───── RECORDS FOR PROCESSING
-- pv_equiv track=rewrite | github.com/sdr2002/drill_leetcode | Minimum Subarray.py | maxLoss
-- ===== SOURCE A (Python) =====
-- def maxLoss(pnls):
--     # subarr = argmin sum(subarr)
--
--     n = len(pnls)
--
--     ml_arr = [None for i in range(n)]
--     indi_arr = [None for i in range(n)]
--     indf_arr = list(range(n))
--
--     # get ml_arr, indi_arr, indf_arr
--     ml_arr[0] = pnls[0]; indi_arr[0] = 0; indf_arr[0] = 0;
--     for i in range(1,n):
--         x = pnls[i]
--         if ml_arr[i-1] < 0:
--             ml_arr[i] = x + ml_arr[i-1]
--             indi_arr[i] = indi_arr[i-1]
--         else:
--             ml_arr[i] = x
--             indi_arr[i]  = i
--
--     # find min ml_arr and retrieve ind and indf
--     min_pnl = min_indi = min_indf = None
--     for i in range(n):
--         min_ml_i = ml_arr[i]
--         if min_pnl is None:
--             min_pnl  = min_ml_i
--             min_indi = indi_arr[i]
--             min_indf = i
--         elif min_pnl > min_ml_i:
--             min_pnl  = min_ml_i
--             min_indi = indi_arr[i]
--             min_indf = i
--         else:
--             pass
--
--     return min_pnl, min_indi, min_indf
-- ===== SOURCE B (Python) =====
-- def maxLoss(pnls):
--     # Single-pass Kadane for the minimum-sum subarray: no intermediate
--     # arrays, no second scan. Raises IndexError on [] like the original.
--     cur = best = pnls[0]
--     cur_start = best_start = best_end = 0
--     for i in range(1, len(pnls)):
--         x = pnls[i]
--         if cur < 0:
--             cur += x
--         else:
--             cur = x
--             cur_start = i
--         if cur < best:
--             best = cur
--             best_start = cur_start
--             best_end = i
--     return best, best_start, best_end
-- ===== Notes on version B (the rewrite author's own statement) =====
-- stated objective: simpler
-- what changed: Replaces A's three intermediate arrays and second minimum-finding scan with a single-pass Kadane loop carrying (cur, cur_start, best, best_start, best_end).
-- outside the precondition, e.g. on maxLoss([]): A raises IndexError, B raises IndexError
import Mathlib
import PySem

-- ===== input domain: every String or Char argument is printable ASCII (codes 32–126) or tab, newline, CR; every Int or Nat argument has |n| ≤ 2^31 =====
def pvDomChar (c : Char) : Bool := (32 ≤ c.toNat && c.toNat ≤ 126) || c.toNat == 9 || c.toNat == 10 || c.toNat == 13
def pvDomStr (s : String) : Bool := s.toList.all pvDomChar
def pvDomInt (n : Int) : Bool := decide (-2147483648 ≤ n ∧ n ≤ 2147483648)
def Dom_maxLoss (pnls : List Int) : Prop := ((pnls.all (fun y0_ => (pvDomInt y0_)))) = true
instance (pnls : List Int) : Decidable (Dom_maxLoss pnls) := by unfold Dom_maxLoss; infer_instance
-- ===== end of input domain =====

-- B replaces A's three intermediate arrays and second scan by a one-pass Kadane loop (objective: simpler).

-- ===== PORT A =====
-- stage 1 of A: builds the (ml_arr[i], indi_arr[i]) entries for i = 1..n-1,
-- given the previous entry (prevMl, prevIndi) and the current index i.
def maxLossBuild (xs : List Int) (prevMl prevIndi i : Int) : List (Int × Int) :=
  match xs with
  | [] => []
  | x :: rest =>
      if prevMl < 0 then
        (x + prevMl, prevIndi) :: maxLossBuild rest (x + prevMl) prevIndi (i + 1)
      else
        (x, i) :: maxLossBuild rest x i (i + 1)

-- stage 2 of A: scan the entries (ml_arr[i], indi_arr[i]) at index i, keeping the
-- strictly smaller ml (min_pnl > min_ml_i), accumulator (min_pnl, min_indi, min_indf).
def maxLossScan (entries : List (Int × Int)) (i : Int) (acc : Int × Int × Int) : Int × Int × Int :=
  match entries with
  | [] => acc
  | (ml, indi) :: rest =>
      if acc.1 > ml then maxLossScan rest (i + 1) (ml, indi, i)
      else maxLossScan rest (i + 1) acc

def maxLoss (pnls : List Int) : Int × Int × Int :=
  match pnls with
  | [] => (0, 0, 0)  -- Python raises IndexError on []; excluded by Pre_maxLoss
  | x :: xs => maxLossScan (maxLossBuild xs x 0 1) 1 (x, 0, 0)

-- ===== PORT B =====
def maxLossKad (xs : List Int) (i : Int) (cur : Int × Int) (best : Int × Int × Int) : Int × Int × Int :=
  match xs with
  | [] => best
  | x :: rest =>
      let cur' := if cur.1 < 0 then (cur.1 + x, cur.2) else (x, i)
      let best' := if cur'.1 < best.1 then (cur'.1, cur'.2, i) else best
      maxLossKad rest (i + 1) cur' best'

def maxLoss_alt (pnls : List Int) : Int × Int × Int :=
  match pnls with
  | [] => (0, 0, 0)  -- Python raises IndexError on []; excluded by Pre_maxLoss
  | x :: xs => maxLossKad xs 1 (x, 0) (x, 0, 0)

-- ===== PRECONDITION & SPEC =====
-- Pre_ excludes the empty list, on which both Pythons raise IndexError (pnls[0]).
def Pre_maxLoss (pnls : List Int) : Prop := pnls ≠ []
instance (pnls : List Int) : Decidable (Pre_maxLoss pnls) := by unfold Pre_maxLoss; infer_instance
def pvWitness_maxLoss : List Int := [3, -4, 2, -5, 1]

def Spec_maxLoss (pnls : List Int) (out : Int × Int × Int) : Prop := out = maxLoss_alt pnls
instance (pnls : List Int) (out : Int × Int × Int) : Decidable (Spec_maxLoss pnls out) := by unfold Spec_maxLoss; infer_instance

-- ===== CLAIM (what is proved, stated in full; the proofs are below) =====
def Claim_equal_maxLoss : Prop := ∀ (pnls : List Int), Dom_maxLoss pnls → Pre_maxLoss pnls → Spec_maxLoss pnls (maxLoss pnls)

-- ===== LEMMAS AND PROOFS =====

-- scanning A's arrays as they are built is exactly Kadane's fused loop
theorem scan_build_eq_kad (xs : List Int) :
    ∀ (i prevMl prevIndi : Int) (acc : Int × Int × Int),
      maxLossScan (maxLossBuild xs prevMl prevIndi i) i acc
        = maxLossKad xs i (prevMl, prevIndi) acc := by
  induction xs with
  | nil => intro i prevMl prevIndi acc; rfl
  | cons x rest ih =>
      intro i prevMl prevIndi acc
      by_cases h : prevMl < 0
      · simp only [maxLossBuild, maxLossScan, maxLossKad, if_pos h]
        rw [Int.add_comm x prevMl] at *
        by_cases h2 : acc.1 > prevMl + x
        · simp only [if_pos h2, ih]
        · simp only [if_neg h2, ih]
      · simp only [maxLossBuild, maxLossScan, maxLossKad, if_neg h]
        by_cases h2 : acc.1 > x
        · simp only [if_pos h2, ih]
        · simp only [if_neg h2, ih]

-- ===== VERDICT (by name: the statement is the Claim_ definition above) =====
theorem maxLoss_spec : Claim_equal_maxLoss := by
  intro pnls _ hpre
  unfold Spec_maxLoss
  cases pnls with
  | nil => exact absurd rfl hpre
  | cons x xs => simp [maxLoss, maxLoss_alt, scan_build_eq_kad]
──────────
───── RECORDS FOR PROCESSING
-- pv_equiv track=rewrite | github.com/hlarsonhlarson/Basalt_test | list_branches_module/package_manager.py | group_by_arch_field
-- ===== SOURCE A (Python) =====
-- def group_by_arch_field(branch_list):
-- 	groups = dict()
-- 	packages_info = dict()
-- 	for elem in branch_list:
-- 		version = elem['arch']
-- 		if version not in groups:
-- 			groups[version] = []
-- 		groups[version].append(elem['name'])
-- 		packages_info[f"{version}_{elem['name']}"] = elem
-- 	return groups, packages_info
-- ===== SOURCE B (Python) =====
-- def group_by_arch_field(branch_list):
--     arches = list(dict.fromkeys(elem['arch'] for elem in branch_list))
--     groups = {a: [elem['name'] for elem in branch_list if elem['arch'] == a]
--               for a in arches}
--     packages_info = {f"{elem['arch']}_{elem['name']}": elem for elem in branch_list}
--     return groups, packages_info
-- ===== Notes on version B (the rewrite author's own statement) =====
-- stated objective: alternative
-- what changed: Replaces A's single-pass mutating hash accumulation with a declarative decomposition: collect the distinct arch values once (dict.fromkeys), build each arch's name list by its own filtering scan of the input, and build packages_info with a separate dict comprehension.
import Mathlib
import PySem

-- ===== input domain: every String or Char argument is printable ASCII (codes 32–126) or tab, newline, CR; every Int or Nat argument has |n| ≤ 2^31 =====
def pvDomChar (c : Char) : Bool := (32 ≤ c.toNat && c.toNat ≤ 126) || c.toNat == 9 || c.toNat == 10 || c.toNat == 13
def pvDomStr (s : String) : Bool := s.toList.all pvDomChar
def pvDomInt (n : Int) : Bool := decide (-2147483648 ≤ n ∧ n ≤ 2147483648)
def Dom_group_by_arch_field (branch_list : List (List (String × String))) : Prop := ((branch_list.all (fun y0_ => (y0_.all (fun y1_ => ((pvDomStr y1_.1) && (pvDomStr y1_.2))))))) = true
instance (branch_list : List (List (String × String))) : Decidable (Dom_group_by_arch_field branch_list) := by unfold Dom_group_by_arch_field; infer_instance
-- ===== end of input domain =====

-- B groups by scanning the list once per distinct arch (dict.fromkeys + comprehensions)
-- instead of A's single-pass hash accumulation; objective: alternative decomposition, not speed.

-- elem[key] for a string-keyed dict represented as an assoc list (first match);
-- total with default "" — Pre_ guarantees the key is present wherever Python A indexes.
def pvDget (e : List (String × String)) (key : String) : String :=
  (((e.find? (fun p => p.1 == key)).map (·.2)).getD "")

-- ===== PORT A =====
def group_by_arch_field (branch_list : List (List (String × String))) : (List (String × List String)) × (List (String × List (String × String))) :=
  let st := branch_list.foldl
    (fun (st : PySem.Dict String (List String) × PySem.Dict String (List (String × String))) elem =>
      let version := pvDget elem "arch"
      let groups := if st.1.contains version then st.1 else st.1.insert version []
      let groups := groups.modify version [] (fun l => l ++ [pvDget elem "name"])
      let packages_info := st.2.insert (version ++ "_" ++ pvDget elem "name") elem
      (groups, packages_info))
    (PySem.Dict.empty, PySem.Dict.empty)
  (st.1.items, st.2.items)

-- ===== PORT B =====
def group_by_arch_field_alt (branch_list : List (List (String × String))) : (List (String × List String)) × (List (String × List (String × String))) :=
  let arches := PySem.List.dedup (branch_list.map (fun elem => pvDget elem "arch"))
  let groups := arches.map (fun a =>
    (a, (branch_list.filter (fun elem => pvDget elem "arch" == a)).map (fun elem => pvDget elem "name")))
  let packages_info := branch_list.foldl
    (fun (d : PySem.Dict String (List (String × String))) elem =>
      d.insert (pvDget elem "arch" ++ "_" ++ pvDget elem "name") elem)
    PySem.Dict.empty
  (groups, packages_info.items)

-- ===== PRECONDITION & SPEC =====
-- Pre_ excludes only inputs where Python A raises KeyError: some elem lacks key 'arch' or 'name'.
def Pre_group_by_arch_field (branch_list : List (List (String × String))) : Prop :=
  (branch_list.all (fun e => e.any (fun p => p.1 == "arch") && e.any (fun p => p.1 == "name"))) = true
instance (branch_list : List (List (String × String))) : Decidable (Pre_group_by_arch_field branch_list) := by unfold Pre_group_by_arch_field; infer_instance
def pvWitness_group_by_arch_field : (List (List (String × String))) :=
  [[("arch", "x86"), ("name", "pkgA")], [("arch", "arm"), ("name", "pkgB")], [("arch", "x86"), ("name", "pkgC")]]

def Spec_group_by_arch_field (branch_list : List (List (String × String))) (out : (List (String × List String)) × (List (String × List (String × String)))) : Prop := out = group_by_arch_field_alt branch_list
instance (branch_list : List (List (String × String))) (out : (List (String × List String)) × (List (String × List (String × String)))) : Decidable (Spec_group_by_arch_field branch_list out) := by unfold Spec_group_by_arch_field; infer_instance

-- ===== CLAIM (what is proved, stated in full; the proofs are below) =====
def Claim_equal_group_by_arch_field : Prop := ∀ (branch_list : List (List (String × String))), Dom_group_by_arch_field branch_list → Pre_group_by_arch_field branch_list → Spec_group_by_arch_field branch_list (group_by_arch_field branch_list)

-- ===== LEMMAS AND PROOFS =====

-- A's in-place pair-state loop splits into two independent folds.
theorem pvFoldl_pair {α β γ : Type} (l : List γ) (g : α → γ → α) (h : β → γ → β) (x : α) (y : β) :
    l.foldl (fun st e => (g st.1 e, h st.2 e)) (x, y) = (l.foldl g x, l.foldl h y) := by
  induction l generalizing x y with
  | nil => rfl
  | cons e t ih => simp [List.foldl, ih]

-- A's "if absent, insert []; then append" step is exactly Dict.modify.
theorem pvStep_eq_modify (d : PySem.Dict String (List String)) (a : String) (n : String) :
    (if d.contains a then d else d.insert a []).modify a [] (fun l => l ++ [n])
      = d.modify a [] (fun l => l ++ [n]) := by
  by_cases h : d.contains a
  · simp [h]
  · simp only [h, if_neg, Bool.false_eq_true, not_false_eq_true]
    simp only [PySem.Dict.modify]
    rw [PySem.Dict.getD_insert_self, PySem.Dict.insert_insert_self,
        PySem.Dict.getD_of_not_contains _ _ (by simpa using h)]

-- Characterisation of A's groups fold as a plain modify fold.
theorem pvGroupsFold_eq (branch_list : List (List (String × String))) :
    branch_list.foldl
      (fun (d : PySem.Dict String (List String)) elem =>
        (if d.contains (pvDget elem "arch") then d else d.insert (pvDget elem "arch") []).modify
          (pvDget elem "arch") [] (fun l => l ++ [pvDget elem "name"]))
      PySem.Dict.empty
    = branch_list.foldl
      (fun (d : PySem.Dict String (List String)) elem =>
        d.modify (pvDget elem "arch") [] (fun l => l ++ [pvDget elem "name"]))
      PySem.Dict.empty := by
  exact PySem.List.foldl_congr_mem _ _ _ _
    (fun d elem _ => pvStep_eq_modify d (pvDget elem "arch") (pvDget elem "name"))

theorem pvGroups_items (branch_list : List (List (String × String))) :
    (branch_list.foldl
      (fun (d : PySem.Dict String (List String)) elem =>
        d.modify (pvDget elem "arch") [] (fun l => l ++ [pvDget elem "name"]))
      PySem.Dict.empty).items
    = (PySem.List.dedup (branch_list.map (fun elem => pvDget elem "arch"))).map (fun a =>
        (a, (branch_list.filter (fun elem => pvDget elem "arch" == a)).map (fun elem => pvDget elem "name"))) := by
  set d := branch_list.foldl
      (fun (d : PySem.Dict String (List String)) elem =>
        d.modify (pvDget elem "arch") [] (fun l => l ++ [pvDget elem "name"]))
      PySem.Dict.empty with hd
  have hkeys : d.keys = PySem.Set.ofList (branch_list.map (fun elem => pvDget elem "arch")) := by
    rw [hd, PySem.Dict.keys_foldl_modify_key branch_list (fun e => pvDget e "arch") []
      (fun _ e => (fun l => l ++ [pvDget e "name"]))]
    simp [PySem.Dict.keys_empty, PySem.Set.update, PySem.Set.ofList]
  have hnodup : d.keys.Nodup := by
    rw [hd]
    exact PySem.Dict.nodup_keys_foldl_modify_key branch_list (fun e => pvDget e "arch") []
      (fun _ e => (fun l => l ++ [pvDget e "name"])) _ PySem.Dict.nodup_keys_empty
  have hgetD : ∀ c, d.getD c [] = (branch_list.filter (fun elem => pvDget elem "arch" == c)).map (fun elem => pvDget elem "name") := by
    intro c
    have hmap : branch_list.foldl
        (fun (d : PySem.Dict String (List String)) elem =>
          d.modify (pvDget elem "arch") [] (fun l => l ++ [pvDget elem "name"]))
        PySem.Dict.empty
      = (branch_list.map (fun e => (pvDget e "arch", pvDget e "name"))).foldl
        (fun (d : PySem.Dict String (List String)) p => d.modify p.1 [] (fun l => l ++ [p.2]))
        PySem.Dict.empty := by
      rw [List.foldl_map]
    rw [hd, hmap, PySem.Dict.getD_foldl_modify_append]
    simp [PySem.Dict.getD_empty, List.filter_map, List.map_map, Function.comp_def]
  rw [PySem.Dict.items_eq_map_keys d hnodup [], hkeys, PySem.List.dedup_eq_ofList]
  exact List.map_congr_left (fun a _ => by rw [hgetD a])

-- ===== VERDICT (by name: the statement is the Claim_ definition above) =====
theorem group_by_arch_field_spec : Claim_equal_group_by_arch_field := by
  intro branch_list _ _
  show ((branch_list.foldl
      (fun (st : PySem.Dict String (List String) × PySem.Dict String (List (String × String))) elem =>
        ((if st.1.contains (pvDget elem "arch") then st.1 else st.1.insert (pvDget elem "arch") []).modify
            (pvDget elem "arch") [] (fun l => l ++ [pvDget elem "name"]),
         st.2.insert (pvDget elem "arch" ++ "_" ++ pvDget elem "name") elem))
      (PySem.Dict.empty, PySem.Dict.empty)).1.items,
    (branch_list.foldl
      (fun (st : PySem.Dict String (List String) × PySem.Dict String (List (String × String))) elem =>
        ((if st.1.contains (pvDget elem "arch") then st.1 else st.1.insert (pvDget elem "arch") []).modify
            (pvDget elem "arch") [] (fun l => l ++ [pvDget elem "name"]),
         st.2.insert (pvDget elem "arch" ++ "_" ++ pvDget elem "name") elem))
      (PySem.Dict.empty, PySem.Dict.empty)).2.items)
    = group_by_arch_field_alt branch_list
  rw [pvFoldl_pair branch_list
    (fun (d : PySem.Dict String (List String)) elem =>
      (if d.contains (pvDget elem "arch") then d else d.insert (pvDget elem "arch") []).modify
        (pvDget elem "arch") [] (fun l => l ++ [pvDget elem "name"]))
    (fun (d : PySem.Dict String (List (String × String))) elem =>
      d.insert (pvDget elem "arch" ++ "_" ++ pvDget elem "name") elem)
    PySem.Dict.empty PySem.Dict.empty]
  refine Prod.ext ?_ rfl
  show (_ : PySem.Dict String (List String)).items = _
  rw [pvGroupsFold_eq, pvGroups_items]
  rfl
──────────
**TASK GOAL**. Report the count of lines in the entries that contain "intro". Nothing else should be given.

**ANSWER FOR THIS EXERCISE**. 5